TRIM is not as important as it used to be because modern drives are aggressive with maintenance and garbage collection, especially because they rely on SLC caching. Main reason for this is to maintain performance for burst writes (consumer), and they also check for stale data for refreshing. Without TRIM the drive is not notified by the filesystem/host when files are deleted, however if a future write from the host goes to the same location the drive realizes this file is invalid so it can mark areas for GC the next time the drive is idle. This can be an issue with sustained writes especially on a fuller drive, but for everyday consumer use (read-heavy, burst writes with lots of idle time) with some free space (with TLC and DRAM, even factory OP is enough) this isn't a huge deal. In certain environments (NAS/servers w/parity) you may even need to turn off TRIM, but I won't complicate the dicussion here.
 
That said, it is somewhat relevant for older consoles which would not send the command to external USB storage.

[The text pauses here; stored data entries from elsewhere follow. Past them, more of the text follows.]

-- pv_equiv track=rewrite | github.com/Muski360/MuskiGuess | backend/app.py | _check_guess_statuses_for_word
-- ===== SOURCE A (Python) =====
-- def _check_guess_statuses_for_word(word: str, guess: str):
--     """Return list of {letter, status} for a single word vs guess, Wordle rules."""
--     letters = [c.upper() for c in guess]
--     statuses = [None] * 5
--     word_chars = list(word)
--     guess_chars = list(guess)
--     word_used = [False] * 5
--     # Greens first
--     for i in range(5):
--         if guess_chars[i] == word_chars[i]:
--             statuses[i] = 'green'
--             word_used[i] = True
--     # Yellows/Grays
--     for i in range(5):
--         if statuses[i] is None:
--             found = False
--             for j in range(5):
--                 if not word_used[j] and guess_chars[i] == word_chars[j]:
--                     found = True
--                     word_used[j] = True
--                     break
--             statuses[i] = 'yellow' if found else 'gray'
--     return [{"letter": letters[i], "status": statuses[i]} for i in range(5)]
-- ===== SOURCE B (Python) =====
-- def _check_guess_statuses_for_word(word: str, guess: str):
--     """Return list of {letter, status} per Wordle rules: counter-based, no inner scan."""
--     remaining = {}
--     for i in range(5):
--         remaining[word[i]] = remaining.get(word[i], 0) + 1
--     statuses = [None] * 5
--     # Greens first: consume the matched letter from the pool
--     for i in range(5):
--         if guess[i] == word[i]:
--             statuses[i] = 'green'
--             remaining[word[i]] -= 1
--     # Yellows/Grays from the remaining pool
--     for i in range(5):
--         if statuses[i] is None:
--             if remaining.get(guess[i], 0) > 0:
--                 statuses[i] = 'yellow'
--                 remaining[guess[i]] -= 1
--             else:
--                 statuses[i] = 'gray'
--     return [{"letter": guess[i].upper(), "status": statuses[i]} for i in range(5)]
-- ===== Notes on version B (the rewrite author's own statement) =====
-- stated objective: idiomatic
-- what changed: Replaced A's per-position inner scan over a word_used flag array (with break) by a letter-frequency dictionary: count the word's first five letters once, consume counts for greens, then a single pass decides yellow/gray by a counter lookup; B also uppercases only the five output letters instead of A's whole-guess letters list.
import Mathlib
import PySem

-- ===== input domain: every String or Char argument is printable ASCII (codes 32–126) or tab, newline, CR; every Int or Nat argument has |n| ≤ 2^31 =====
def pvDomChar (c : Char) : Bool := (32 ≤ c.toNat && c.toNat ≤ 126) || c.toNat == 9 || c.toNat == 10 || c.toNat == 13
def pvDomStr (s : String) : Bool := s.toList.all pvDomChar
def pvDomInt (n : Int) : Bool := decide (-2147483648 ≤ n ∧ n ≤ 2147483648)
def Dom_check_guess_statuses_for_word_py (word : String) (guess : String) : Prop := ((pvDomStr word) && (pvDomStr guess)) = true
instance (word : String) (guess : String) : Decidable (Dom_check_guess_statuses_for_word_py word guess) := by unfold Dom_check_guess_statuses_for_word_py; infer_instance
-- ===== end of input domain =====

-- B replaces A's inner scan over a word_used flag array by a letter-frequency dictionary (idiomatic Wordle counting); equal on all pairs of strings of length ≥ 5 (A raises IndexError below that).

-- ===== PORT A =====
-- guess[i].upper() for a single character (used by both sources' output comprehension)
def pvUp (c : Char) : String := String.mk [PySem.Chars.upperChar c]

-- the inner 'for j in range(5): … break' scan of A
def pvInnerA (wc : List Char) (g : Char) : List Int → List Bool → Bool × List Bool
  | [], used => (false, used)
  | j :: rest, used =>
    if PySem.List.pyGetD used j true = false ∧ PySem.List.pyGetD wc j ' ' = g then
      (true, PySem.List.pySetD used j true)
    else pvInnerA wc g rest used

-- body of A's first (greens) loop; state = (statuses, word_used)
def pvStepGreenA (wc gc : List Char) (st : List (Option String) × List Bool) (i : Int) :
    List (Option String) × List Bool :=
  if PySem.List.pyGetD gc i ' ' = PySem.List.pyGetD wc i ' ' then
    (PySem.List.pySetD st.1 i (some "green"), PySem.List.pySetD st.2 i true)
  else st

-- body of A's second (yellow/gray) loop
def pvStepYellowA (wc gc : List Char) (st : List (Option String) × List Bool) (i : Int) :
    List (Option String) × List Bool :=
  if PySem.List.pyGetD st.1 i none = none then
    (PySem.List.pySetD st.1 i
      (some (if (pvInnerA wc (PySem.List.pyGetD gc i ' ') (PySem.List.pyRange 0 5 1) st.2).1
             then "yellow" else "gray")),
     (pvInnerA wc (PySem.List.pyGetD gc i ' ') (PySem.List.pyRange 0 5 1) st.2).2)
  else st

def check_guess_statuses_for_word_py (word : String) (guess : String) : List (List (String × String)) :=
  let letters := guess.toList.map pvUp
  let wc := word.toList
  let gc := guess.toList
  let s1 := (PySem.List.pyRange 0 5 1).foldl (pvStepGreenA wc gc)
              (List.replicate 5 none, List.replicate 5 false)
  let s2 := (PySem.List.pyRange 0 5 1).foldl (pvStepYellowA wc gc) s1
  (PySem.List.pyRange 0 5 1).map (fun i =>
    [("letter", PySem.List.pyGetD letters i ""), ("status", (PySem.List.pyGetD s2.1 i none).getD "")])

-- ===== PORT B =====
-- remaining[word[i]] = remaining.get(word[i], 0) + 1
def pvBuildStepB (wc : List Char) (d : PySem.Dict Char Int) (i : Int) : PySem.Dict Char Int :=
  d.insert (PySem.List.pyGetD wc i ' ') (d.getD (PySem.List.pyGetD wc i ' ') 0 + 1)

-- body of B's greens loop; state = (statuses, remaining)
def pvStepGreenB (wc gc : List Char) (st : List (Option String) × PySem.Dict Char Int) (i : Int) :
    List (Option String) × PySem.Dict Char Int :=
  if PySem.List.pyGetD gc i ' ' = PySem.List.pyGetD wc i ' ' then
    (PySem.List.pySetD st.1 i (some "green"),
     st.2.insert (PySem.List.pyGetD wc i ' ') (st.2.getD (PySem.List.pyGetD wc i ' ') 0 - 1))
  else st

-- body of B's yellow/gray loop: one counter lookup instead of a scan
def pvStepYellowB (wc gc : List Char) (st : List (Option String) × PySem.Dict Char Int) (i : Int) :
    List (Option String) × PySem.Dict Char Int :=
  if PySem.List.pyGetD st.1 i none = none then
    if 0 < st.2.getD (PySem.List.pyGetD gc i ' ') 0 then
      (PySem.List.pySetD st.1 i (some "yellow"),
       st.2.insert (PySem.List.pyGetD gc i ' ') (st.2.getD (PySem.List.pyGetD gc i ' ') 0 - 1))
    else (PySem.List.pySetD st.1 i (some "gray"), st.2)
  else st

def check_guess_statuses_for_word_py_alt (word : String) (guess : String) : List (List (String × String)) :=
  let wc := word.toList
  let gc := guess.toList
  let remaining := (PySem.List.pyRange 0 5 1).foldl (pvBuildStepB wc) PySem.Dict.empty
  let s1 := (PySem.List.pyRange 0 5 1).foldl (pvStepGreenB wc gc) (List.replicate 5 none, remaining)
  let s2 := (PySem.List.pyRange 0 5 1).foldl (pvStepYellowB wc gc) s1
  (PySem.List.pyRange 0 5 1).map (fun i =>
    [("letter", pvUp (PySem.List.pyGetD gc i ' ')), ("status", (PySem.List.pyGetD s2.1 i none).getD "")])

-- ===== PRECONDITION & SPEC =====
-- Pre_ = exactly the inputs where A returns: both strings at least 5 characters (A raises IndexError otherwise).
def Pre_check_guess_statuses_for_word_py (word : String) (guess : String) : Prop :=
  5 ≤ word.toList.length ∧ 5 ≤ guess.toList.length
instance (word : String) (guess : String) : Decidable (Pre_check_guess_statuses_for_word_py word guess) := by unfold Pre_check_guess_statuses_for_word_py; infer_instance

def pvWitness_check_guess_statuses_for_word_py : String × String := ("apple", "crane")

def Spec_check_guess_statuses_for_word_py (word : String) (guess : String) (out : List (List (String × String))) : Prop := out = check_guess_statuses_for_word_py_alt word guess
instance (word : String) (guess : String) (out : List (List (String × String))) : Decidable (Spec_check_guess_statuses_for_word_py word guess out) := by unfold Spec_check_guess_statuses_for_word_py; infer_instance

-- ===== CLAIM (what is proved, stated in full; the proofs are below) =====
def Claim_equal_check_guess_statuses_for_word_py : Prop := ∀ (word : String) (guess : String), Dom_check_guess_statuses_for_word_py word guess → Pre_check_guess_statuses_for_word_py word guess → Spec_check_guess_statuses_for_word_py word guess (check_guess_statuses_for_word_py word guess)

-- ===== LEMMAS AND PROOFS =====

def pvIdx5 : List Int := [0, 1, 2, 3, 4]

theorem pvRange5 : PySem.List.pyRange 0 5 1 = pvIdx5 := by decide

-- contribution of one word position to the pool of unused copies of c
def pvCntb (u : Bool) (w c : Char) : Int := if u = false ∧ w = c then 1 else 0

-- number of word positions j<5 that are not yet used and carry the letter c
def pvCnt (us : List Bool) (wc : List Char) (c : Char) : Int :=
  pvCntb (PySem.List.pyGetD us 0 true) (PySem.List.pyGetD wc 0 ' ') c
  + pvCntb (PySem.List.pyGetD us 1 true) (PySem.List.pyGetD wc 1 ' ') c
  + pvCntb (PySem.List.pyGetD us 2 true) (PySem.List.pyGetD wc 2 ' ') c
  + pvCntb (PySem.List.pyGetD us 3 true) (PySem.List.pyGetD wc 3 ' ') c
  + pvCntb (PySem.List.pyGetD us 4 true) (PySem.List.pyGetD wc 4 ' ') c

theorem pvCons5 {α : Type} (l : List α) (h : 5 ≤ l.length) :
    ∃ a b c d e t, l = a :: b :: c :: d :: e :: t := by
  rcases l with _ | ⟨a, _ | ⟨b, _ | ⟨c, _ | ⟨d, _ | ⟨e, t⟩⟩⟩⟩⟩ <;> simp at h
  exact ⟨a, b, c, d, e, t, rfl⟩

theorem pvGetD_build_step (d : PySem.Dict Char Int) (x c : Char) :
    (d.insert x (d.getD x 0 + 1)).getD c 0 = d.getD c 0 + (if x = c then 1 else 0) := by
  rw [PySem.Dict.getD_insert]
  by_cases h : c = x
  · subst h; simp
  · have h' : ¬ x = c := fun hx => h hx.symm
    simp [h, h']

theorem pvGetD_dec_step (d : PySem.Dict Char Int) (x c : Char) :
    (d.insert x (d.getD x 0 - 1)).getD c 0 = d.getD c 0 - (if x = c then 1 else 0) := by
  rw [PySem.Dict.getD_insert]
  by_cases h : c = x
  · subst h; simp
  · have h' : ¬ x = c := fun hx => h hx.symm
    simp [h, h']

theorem pvBuild_getD (wc : List Char) (c : Char) :
    ((PySem.List.pyRange 0 5 1).foldl (pvBuildStepB wc) PySem.Dict.empty).getD c 0
      = pvCnt (List.replicate 5 false) wc c := by
  rw [pvRange5]
  simp only [pvIdx5, List.foldl_cons, List.foldl_nil, pvBuildStepB]
  rw [pvGetD_build_step, pvGetD_build_step, pvGetD_build_step, pvGetD_build_step, pvGetD_build_step]
  simp [pvCnt, pvCntb, pysem, List.replicate]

Usually you're using SATA SSDs in that case and a lot of the bigger ones were and are DRAM-less (and possibly QLC, too) so the lack of TRIM can in some cases hurt performance, although on an old console it's not a big deal. It's still usually not the enclosure's fault.
 
To address the question more specifically, that is for 10Gbps external NVMe SSDs, it's less of an issue because you're bottlenecked by USB in most cases. USB can't pass HMB (TB and certain USB4 implementations can) so there are some drives that *might* get bogged down here, like the P3/P3 Plus, if you're doing a lot of writes.

You can also consider the s70 blade, as it’s little cheaper.
but yes, if performance matter, then go KC3000. 
 
Ps. Buy why it needs to be PCIe 4.0? 

If you have very slow reads it's because the cells have degraded and the controller is forced to use soft error correction, read retries, and even parity to reconstruct the data. This can happen with a very worn drive, or simply if the data is stale and never refreshed. Without knowing how the drive was used and more about the setup I can't pinpoint the issue but I will say it's extremely rare unless you had the drive sitting in a closet for two years. Alternatively there's something wrong with the firmware. The drive is supposed to refresh on its own and a full drive of reads (scan) will induce this, too. However, manually reimaging the drive - that is, making an image, secure erasing, then reapplying the image, or something equivalent - twice a year will do the trick.